Regarding safety, I wonder if it would be worth it to add ErrorTypes.jl to Base in Julia 2.0. I haven’t played around with ErrorTypes.jl, so I’m not sure how ergonomic it would be if Base used it across the board. Even simple functions like first and last would have to return an Option. It could be taken to extremes… Should sqrt return a Result? Right now it throws on negative real number inputs.

Ah! Yeah, you’re right! I thought compiler would catch, but this does panic:

fn main() {
    let mut v = Vec::new();
    div_len(v);
}

fn div_len(v:Vec<i32>) {
    let l = v.len();
    let r = 9 / l;
    println!("{}", r); 
}

I had thought that since dividing integers ~can~ yield an error, it would need to be handled.

I’m only a Rust dabbler, so I shouldn’t have spoken so authoritatively.

2 Likes

I have tried ErrorTypes.jl in a few small places. One nice thing is that JET.@report_call from JET.jl can then catch when you have failed to handle an option type correctly. It seemed to work well. I first tried it a few weeks ago and will probably use it more in the future. I think JET.jl can also find uncaught exceptions using mode=:sound, but when I’ve tried it, there are a lot of things from Base.
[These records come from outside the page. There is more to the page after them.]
-- pv_equiv track=rewrite | github.com/diothor/dcp-python | problems/others/problem_716.py | valid_utf8_encoding
-- ===== SOURCE A (Python) =====
-- from typing import List
--
-- def ones_at_front(num: int, nbits) -> int:
--     bit_mask = 2 ** (nbits - 1)
--     nones = 0
--     while num & bit_mask > 0:
--         nones += 1
--         bit_mask >>= 1
--     else:
--         return nones
--
-- def bytes_in_word(_byte: int) -> int:
--     ones = ones_at_front(_byte, 8)
--     if ones == 1 or ones > 4:
--         raise ValueError
--     else:
--         return max(ones, 1)
--
-- def valid_utf8_encoding(bytes_to_check: List[int], start: int = 0, size: int = -1) -> bool:
--     if size < 0:
--         size = len(bytes_to_check)
--
--     if size <= start:
--         return True
--     try:
--         count = bytes_in_word(bytes_to_check[start])
--         for i in range(start + 1, start + count):
--             if bytes_to_check[i] & 0b11000000 != 0b10000000:
--                 return False
--         else:
--             return valid_utf8_encoding(bytes_to_check, start + count, size)
--     except (ValueError, IndexError):
--         return False
-- ===== SOURCE B (Python) =====
-- def _char_len(b):
--     """Length of the UTF-8 character led by byte b, or None if b is not a valid lead byte."""
--     if b & 0x80 == 0:
--         return 1
--     if b & 0x40 == 0:
--         return None
--     if b & 0x20 == 0:
--         return 2
--     if b & 0x10 == 0:
--         return 3
--     if b & 0x08 == 0:
--         return 4
--     return None
--
--
-- def valid_utf8_encoding(bytes_to_check, start=0, size=-1):
--     n = len(bytes_to_check)
--     if size < 0:
--         size = n
--     i = start
--     while i < size:
--         if i >= n:
--             return False
--         count = _char_len(bytes_to_check[i])
--         if count is None:
--             return False
--         for j in range(i + 1, i + count):
--             if j >= n or bytes_to_check[j] & 0xC0 != 0x80:
--                 return False
--         i += count
--     return True
-- ===== Notes on version B (the rewrite author's own statement) =====
-- stated objective: simpler
-- what changed: Replaces A's self-recursion with exception-driven control flow (a bit-mask shift loop counting leading ones plus a ValueError/IndexError try/except per character) by a single iterative while-loop that classifies each lead byte with four constant mask tests and uses explicit upper-bound checks instead of exceptions; Pre_ excludes only starts below -len(bytes) of a non-empty scan, where A's blanket except turns the IndexError into False while B's direct indexing raises.
-- outside the precondition, e.g. on valid_utf8_encoding([128], -5, -1): A returns False, B raises IndexError
import Mathlib
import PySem

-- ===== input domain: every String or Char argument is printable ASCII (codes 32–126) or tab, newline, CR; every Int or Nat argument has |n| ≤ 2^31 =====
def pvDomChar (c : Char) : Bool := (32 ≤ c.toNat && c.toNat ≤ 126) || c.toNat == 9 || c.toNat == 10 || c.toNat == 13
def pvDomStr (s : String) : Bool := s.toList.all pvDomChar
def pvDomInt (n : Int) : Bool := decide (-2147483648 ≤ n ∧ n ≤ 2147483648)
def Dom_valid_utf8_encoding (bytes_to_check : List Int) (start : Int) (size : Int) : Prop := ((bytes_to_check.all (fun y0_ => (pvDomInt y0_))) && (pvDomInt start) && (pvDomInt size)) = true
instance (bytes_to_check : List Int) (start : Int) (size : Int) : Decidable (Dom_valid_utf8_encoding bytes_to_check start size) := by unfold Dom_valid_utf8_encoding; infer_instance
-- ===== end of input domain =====
-- A's outer loop over the distinct words: every entry gets its own document count
lemma outerA_items (docs : List String) (ks : List String) :
    ∀ (pre : List (String × Int)) (f : String → Int) (d : PySem.Dict String Int),
    ks.Nodup → d.items = pre ++ ks.map (fun w => (w, f w)) →
    (∀ p ∈ pre, p.1 ∉ ks) →
    (ks.foldl (fun d i =>
        docs.foldl (fun d j => if PySem.Str.isIn i j then d.insert i (d.getD i 0 + 1) else d) d) d).items
      = pre ++ ks.map (fun w => (w, f w + (docs.countP (fun j => PySem.Str.isIn w j) : Int))) := by
  induction ks with
  | nil => intro pre f d _ h _; simpa using h
  | cons k t ih =>
    intro pre f d hnd h hpre
    simp only [List.foldl_cons]
    obtain ⟨hkt, hndt⟩ := List.nodup_cons.mp hnd
    have h1 := innerA_items docs k (f k) pre (t.map (fun w => (w, f w))) d
      (by simpa using h)
      (fun p hp => by
        have hnk := hpre p hp
        simp only [List.mem_cons, not_or] at hnk
        simp [hnk.1])
      (fun p hp => by
        obtain ⟨w, hw, rfl⟩ := List.mem_map.mp hp
        rw [beq_eq_false_iff_ne]
        exact fun e => hkt (e ▸ hw))
    have h2 := ih (pre ++ [(k, f k + (docs.countP (fun j => PySem.Str.isIn k j) : Int))]) f _ hndt
      (by rw [h1]; simp)
      (fun p hp => by
        rcases List.mem_append.mp hp with hp | hp
        · have := hpre p hp
          simp only [List.mem_cons, not_or] at this
          exact this.2
        · simp only [List.mem_singleton] at hp
          subst hp
          exact hkt)
    rw [h2]
    simp

lemma portA_eq_canon (words documents : List String) (nameOfRetailer : String) :
    getTheRelevantWords words documents nameOfRetailer = pvCanon words documents := by
  have hdef : getTheRelevantWords words documents nameOfRetailer
      = (PySem.List.sorted ((PySem.Set.ofList words).foldl (fun d i =>
            documents.foldl (fun d j =>
              if PySem.Str.isIn i j then d.insert i (d.getD i 0 + 1) else d) d)
          (words.foldl (fun d w => d.insert w 0)
            (PySem.Dict.empty : PySem.Dict String Int))).items
          (fun item => item.2) true).map (fun p => p.1) := by rfl
  rw [hdef]
  have h0 : (words.foldl (fun d w => d.insert w 0) PySem.Dict.empty).items
      = (PySem.Set.ofList words).map (fun w => (w, (0:Int))) := by
    have := fromkeys_items words [] PySem.Dict.empty (by rfl)
    rw [this, PySem.Set.update_nil_left]
  have h1 : ((PySem.Set.ofList words).foldl (fun d i =>
        documents.foldl (fun d j =>
          if PySem.Str.isIn i j then d.insert i (d.getD i 0 + 1) else d) d)
      (words.foldl (fun d w => d.insert w 0) PySem.Dict.empty)).items
      = (PySem.Set.ofList words).map (fun w => (w, ((pvCntN documents w : ℕ) : Int))) := by
    have := outerA_items documents (PySem.Set.ofList words) [] (fun _ => (0:Int)) _
      (PySem.Set.nodup_ofList words) (by rw [h0]; rfl) (by simp)
    rw [this]
    simp [pvCntN]
  have h2 := sorted_rev_buckets (fun (item : String × Int) => item.2) (documents.length + 1)
      ((PySem.Set.ofList words).map (fun w => (w, ((pvCntN documents w : ℕ) : Int))))
      (by
        intro x hx
        obtain ⟨w, hw, rfl⟩ := List.mem_map.mp hx
        exact ⟨pvCntN documents w, Nat.lt_succ_of_le (pvCntN_le documents w), rfl⟩)
  rw [h1, h2, pvCanon, List.map_flatMap]
  apply List.flatMap_congr
  intro c hc
  rw [List.filter_map, List.map_map]
  have hcomp : ((fun p : String × Int => p.1) ∘ fun w => (w, ((pvCntN documents w : ℕ) : Int)))
      = id := rfl
  rw [hcomp, List.map_id]
  apply List.filter_congr
  intro w hw
  simp [Nat.cast_inj]
-- pv_equiv track=rewrite | github.com/garymooney/qmuvi | quantum_music_ghz_noisy.py | round_to_scale
-- ===== SOURCE A (Python) =====
-- C_MAJ = [0, 2, 4, 5, 7, 9, 11, 12, 14, 16, 17, 19, 21, 23, 24, 26, 28, 29, 31, 33, 35, 36, 38, 40, 41, 43, 45, 47, 48, 50, 52, 53, 55, 57, 59, 60, 62, 64, 65, 67, 69, 71, 72, 74, 76, 77, 79, 81, 83, 84, 86, 88, 89, 91, 93, 95, 96, 98, 100, 101, 103, 105, 107, 108, 110, 112, 113, 115, 117, 119, 120, 122, 124, 125, 127]
--
-- def round_to_scale(n, scale = C_MAJ):
--     CURR_MODE = scale
--     note = 60+n
--
--     # Shifting
--     if CURR_MODE and note < CURR_MODE[0]:
--         note = CURR_MODE[0]
--     else:
--         while (CURR_MODE and note not in CURR_MODE):
--             note -= 1
--     return note
-- ===== SOURCE B (Python) =====
-- C_MAJ = [0, 2, 4, 5, 7, 9, 11, 12, 14, 16, 17, 19, 21, 23, 24, 26, 28, 29, 31, 33, 35, 36, 38, 40, 41, 43, 45, 47, 48, 50, 52, 53, 55, 57, 59, 60, 62, 64, 65, 67, 69, 71, 72, 74, 76, 77, 79, 81, 83, 84, 86, 88, 89, 91, 93, 95, 96, 98, 100, 101, 103, 105, 107, 108, 110, 112, 113, 115, 117, 119, 120, 122, 124, 125, 127]
--
-- def round_to_scale(n, scale=C_MAJ):
--     note = 60 + n
--     if not scale:
--         return note
--     if note < scale[0]:
--         return scale[0]
--     return max(x for x in scale if x <= note)
-- ===== Notes on version B (the rewrite author's own statement) =====
-- stated objective: alternative
-- what changed: Replaced the decrement-and-membership-test while loop (note -= 1 until note in scale) with a single max over the scale elements <= note, after the same empty/below-first-element checks.
import Mathlib
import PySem

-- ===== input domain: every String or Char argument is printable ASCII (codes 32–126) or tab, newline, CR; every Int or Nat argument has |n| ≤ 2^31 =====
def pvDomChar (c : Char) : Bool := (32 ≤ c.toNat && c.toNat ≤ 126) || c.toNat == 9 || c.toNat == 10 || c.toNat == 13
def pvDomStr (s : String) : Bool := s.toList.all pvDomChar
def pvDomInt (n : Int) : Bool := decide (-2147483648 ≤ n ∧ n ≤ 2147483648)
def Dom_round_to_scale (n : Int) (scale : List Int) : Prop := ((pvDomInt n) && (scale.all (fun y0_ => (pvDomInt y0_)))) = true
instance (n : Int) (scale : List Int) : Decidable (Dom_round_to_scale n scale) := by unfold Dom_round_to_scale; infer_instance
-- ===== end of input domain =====

-- B replaces A's decrement-until-membership while loop by one max over the scale elements ≤ note (objective: alternative).

-- ===== PORT A =====
-- the 'while note not in CURR_MODE: note -= 1' loop; the 'scale.headD 0 < note' test only
-- guards termination: on every input the Python loop reaches (scale nonempty, scale[0] ≤ note)
-- it is implied by 'note ∉ scale' before the loop would go below scale[0].
def roundWhileA (scale : List Int) (note : Int) : Int :=
  if scale ≠ [] ∧ note ∉ scale then
    if h : scale.headD 0 < note then roundWhileA scale (note - 1) else note
  else note
termination_by (note - scale.headD 0).toNat
decreasing_by omega

def round_to_scale (n : Int) (scale : List Int) : Int :=
  let note := 60 + n
  if scale ≠ [] ∧ note < scale.headD 0 then scale.headD 0
  else roundWhileA scale note

-- ===== PORT B =====
def round_to_scale_alt (n : Int) (scale : List Int) : Int :=
  let note := 60 + n
  match scale with
  | [] => note
  | c :: rest =>
    if note < c then c
    else (PySem.List.max? ((c :: rest).filter (fun x => x ≤ note)) (fun x => x)).getD note

-- ===== PRECONDITION & SPEC =====
def Spec_round_to_scale (n : Int) (scale : List Int) (out : Int) : Prop := out = round_to_scale_alt n scale
instance (n : Int) (scale : List Int) (out : Int) : Decidable (Spec_round_to_scale n scale out) := by unfold Spec_round_to_scale; infer_instance

-- ===== CLAIM (what is proved, stated in full; the proofs are below) =====
def Claim_equal_round_to_scale : Prop := ∀ (n : Int) (scale : List Int), Dom_round_to_scale n scale → Spec_round_to_scale n scale (round_to_scale n scale)

-- ===== LEMMAS AND PROOFS =====

theorem roundWhileA_eq_max (c : Int) (rest : List Int) (note : Int) (h : c ≤ note) :
    PySem.List.max? ((c :: rest).filter (fun x => x ≤ note)) (fun x => x)
      = some (roundWhileA (c :: rest) note) := by
  by_cases hm : note ∈ c :: rest
  · rw [roundWhileA]
    simp only [ne_eq, reduceCtorEq, not_false_eq_true, hm, not_true_eq_false,
      and_false, if_false]
    -- max of the filtered list is note itself
    have hnf : note ∈ (c :: rest).filter (fun x => decide (x ≤ note)) := by
      simp [List.mem_filter, hm]
    rcases hmm : PySem.List.max? ((c :: rest).filter (fun x => x ≤ note)) (fun x => x) with _ | m
    · exact absurd ((Iff.mp (PySem.List.max?_eq_none_iff _ _) hmm) ▸ hnf) (List.not_mem_nil)
    · have hmem := PySem.List.max?_mem hmm
      have hle : m ≤ note := by
        have := (List.mem_filter.mp hmem).2
        simpa using this
      have hge : note ≤ m := PySem.List.max?_isMax hmm note hnf
      exact congrArg some (le_antisymm hle hge)
  · have hne : note ≠ c := fun e => hm (e ▸ List.mem_cons_self)
    have hlt : c < note := lt_of_le_of_ne h (Ne.symm hne)
    rw [roundWhileA]
    simp only [ne_eq, reduceCtorEq, not_false_eq_true, true_and, hm, not_false_eq_true, if_true,
      List.headD_cons]
    rw [dif_pos hlt]
    have hfilt : (c :: rest).filter (fun x => x ≤ note) = (c :: rest).filter (fun x => x ≤ note - 1) := by
      apply List.filter_congr
      intro x hx
      have hxne : x ≠ note := fun e => hm (e ▸ hx)
      simp only [decide_eq_decide]
      omega
    rw [hfilt]
    exact roundWhileA_eq_max c rest (note - 1) (by omega)
termination_by (note - c).toNat
decreasing_by omega

theorem roundWhileA_nil (note : Int) : roundWhileA [] note = note := by
  rw [roundWhileA]; simp

-- ===== VERDICT (by name: the statement is the Claim_ definition above) =====
theorem round_to_scale_spec : Claim_equal_round_to_scale := by
  intro n scale _
  unfold Spec_round_to_scale round_to_scale round_to_scale_alt
  cases scale with
  | nil => simp [roundWhileA_nil]
  | cons c rest =>
    by_cases hlt : 60 + n < c
    · simp [hlt]
    · simp only [ne_eq, reduceCtorEq, not_false_eq_true, true_and, List.headD_cons, hlt,
        if_false]
      rw [roundWhileA_eq_max c rest (60 + n) (by omega)]
      rfl
-- pv_equiv track=rewrite | github.com/soohi0/Algorithm_study | 4월_2주/BOJ_벽부수고이동하기4/BOJ_벽부수고이동하기4_강태훈.py | solve
-- ===== SOURCE A (Python) =====
-- from collections import deque
--
-- dx = [-1,1,0,0]
--
-- dy = [0,0,1,-1]
--
-- def get_near(n, m, loc):
--     for i in range(4):
--         nx, ny = loc[0]+dx[i], loc[1]+dy[i]
--         if 0<=nx<m and 0<=ny<n:
--             yield nx, ny
--
-- def solve(n, m, board):
--     group_cnt = {}
--     group_idx = 0
--     grouped_board = [[0]*m for _ in range(n)]
--     for y in range(n):
--         for x in range(m):
--             if board[y][x] == "1":
--                 continue
--             if grouped_board[y][x]>1:
--                 continue
--             group_idx += 1
--             local_group = set([(x,y)])
--             q = deque([(x,y)])
--             while q:
--                 cloc = q.popleft()
--                 for nloc in get_near(n, m, cloc):
--                     nx, ny = nloc
--                     if (nloc not in local_group) and (board[ny][nx]=="0"):
--                         local_group.add(nloc)
--                         q.append(nloc)
--             group_cnt[group_idx] = len(local_group)
--             for nx, ny in local_group:
--                 grouped_board[ny][nx] = group_idx
--
--     answer = []
--     for y in range(n):
--         line = ""
--         for x in range(m):
--             if board[y][x] == "0":
--                 line += "0"
--             else:
--                 near_groups = set()
--                 for nx, ny in get_near(n,m,(x,y)):
--                     near_groups.add(grouped_board[ny][nx])
--                 sumval = 1
--                 for group_name in filter(lambda x:x, near_groups):
--                     sumval = (group_cnt[group_name]+sumval)%10
--                 line += str(sumval%10)
--         answer.append(line)
--     return answer
-- ===== SOURCE B (Python) =====
-- def solve(n, m, board):
--     # Single raster scan with union-by-relabel (merge-find), no BFS/queue:
--     # every open cell joins the class of its left/up open neighbours; when those
--     # belong to two classes, the classes are merged by rewriting labels.
--     comp = {}
--     for y in range(n):
--         for x in range(m):
--             if board[y][x] != "0":
--                 continue
--             reps = []
--             for ax, ay in ((x - 1, y), (x, y - 1)):
--                 if 0 <= ax and 0 <= ay and board[ay][ax] == "0":
--                     r = comp[(ax, ay)]
--                     if r not in reps:
--                         reps.append(r)
--             if not reps:
--                 comp[(x, y)] = (x, y)
--             else:
--                 keep = reps[0]
--                 comp[(x, y)] = keep
--                 for r in reps[1:]:
--                     for cell, cr in comp.items():
--                         if cr == r:
--                             comp[cell] = keep
--     size = {}
--     for r in comp.values():
--         size[r] = size.get(r, 0) + 1
--     answer = []
--     for y in range(n):
--         row = []
--         for x in range(m):
--             if board[y][x] == "0":
--                 row.append("0")
--             else:
--                 near = []
--                 for dx_, dy_ in ((-1, 0), (1, 0), (0, 1), (0, -1)):
--                     ax, ay = x + dx_, y + dy_
--                     if 0 <= ax < m and 0 <= ay < n and board[ay][ax] == "0":
--                         r = comp[(ax, ay)]
--                         if r not in near:
--                             near.append(r)
--                 row.append(str((1 + sum(size[r] for r in near)) % 10))
--         answer.append("".join(row))
--     return answer
-- ===== Notes on version B (the rewrite author's own statement) =====
-- stated objective: alternative
-- what changed: Replaces A's per-component deque-BFS flood fill (label grid + label->count dict, running mod over a label set) by a single raster scan with union-by-relabel (merge-find): each open cell joins the class of its left/up open neighbours, differing classes are merged by rewriting labels, and component sizes are obtained afterwards by counting labels; wall cells then dedupe neighbour labels and apply one closing mod to 1 + the sum of sizes.
-- outside the precondition, e.g. on solve(2, 1, ['2', '1']): A returns ['1', '2'], B returns ['1', '1']; on solve(2, 2, ['00']): A raises IndexError, B raises IndexError
import Mathlib
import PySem
-- pv_equiv track=rewrite | github.com/seanchatmangpt/dslmodel | src/dslmodel/commands/disc_autonomous.py | _simplify_technical_terms
-- ===== SOURCE A (Python) =====
-- def _simplify_technical_terms(text: str) -> str:
--     """Simplify technical terminology"""
--     replacements = {
--         "implementation": "setup",
--         "architecture": "structure",
--         "optimization": "improvement",
--         "integration": "connection",
--         "abstraction": "simplified version",
--         "instantiate": "create",
--         "paradigm": "approach",
--         "methodology": "method"
--     }
--
--     result = text
--     for technical, simple in replacements.items():
--         result = result.replace(technical, simple)
--     return result
-- ===== SOURCE B (Python) =====
-- def _simplify_technical_terms(text: str) -> str:
--     """Simplify technical terminology in one left-to-right pass."""
--     rules = [("implementation", "setup"), ("architecture", "structure"),
--              ("optimization", "improvement"), ("integration", "connection"),
--              ("abstraction", "simplified version"), ("instantiate", "create"),
--              ("paradigm", "approach"), ("methodology", "method")]
--     out = []
--     i = 0
--     while i < len(text):
--         for tech, simple in rules:
--             if text.startswith(tech, i):
--                 out.append(simple)
--                 i += len(tech)
--                 break
--         else:
--             out.append(text[i])
--             i += 1
--     return "".join(out)
-- ===== Notes on version B (the rewrite author's own statement) =====
-- stated objective: alternative
-- what changed: B replaces A's eight sequential full-string replace passes (each rescanning the whole intermediate result) by a single left-to-right scan that tries the same replacement table at each position, so replaced text is never rescanned.
-- intended difference: On texts containing the substring 'implementationaradigm', A's later passes rewrite characters that its own first replacement produced (at the witness A returns 'setuapproach' where B returns 'setuparadigm'); B's single pass never rescans its own output, which is the intended word-for-word substitution. — e.g. on _simplify_technical_terms("implementationaradigm"): A returns "setuapproach", B returns "setuparadigm"
import Mathlib
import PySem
Using JET.jl and 'ErrorTypes.jl` seemed more helpful.

However, although I liked it where I used it, the ergonomics seem like they would be horrible for interactive use if it were applied broadly.

1 Like

Is there a language that can discover this type of underlying assumption?

As a mathematician I know that sometime we think we have found the proof of something, just later to discover that the whole thing stand on an assumption that needs to be proven.

A compiler that can discover missed assumptions seems to be a dream for me. What is it?

3 Likes

You’re asking a question a little out of my depth there! Rust’s compiler provides an enormous number of protections with it’s Option type. The Option type is a Sum type of every possible state for a value. For example, an HTTP request might have a 200 option, 404 option, 500 option, etc. Rust’s compiler requires you to handle all states to “unwrap” the value and get the actual response out. If you correctly model the states of your problem space, Rust compiler and type system will do a ton of correctness checks.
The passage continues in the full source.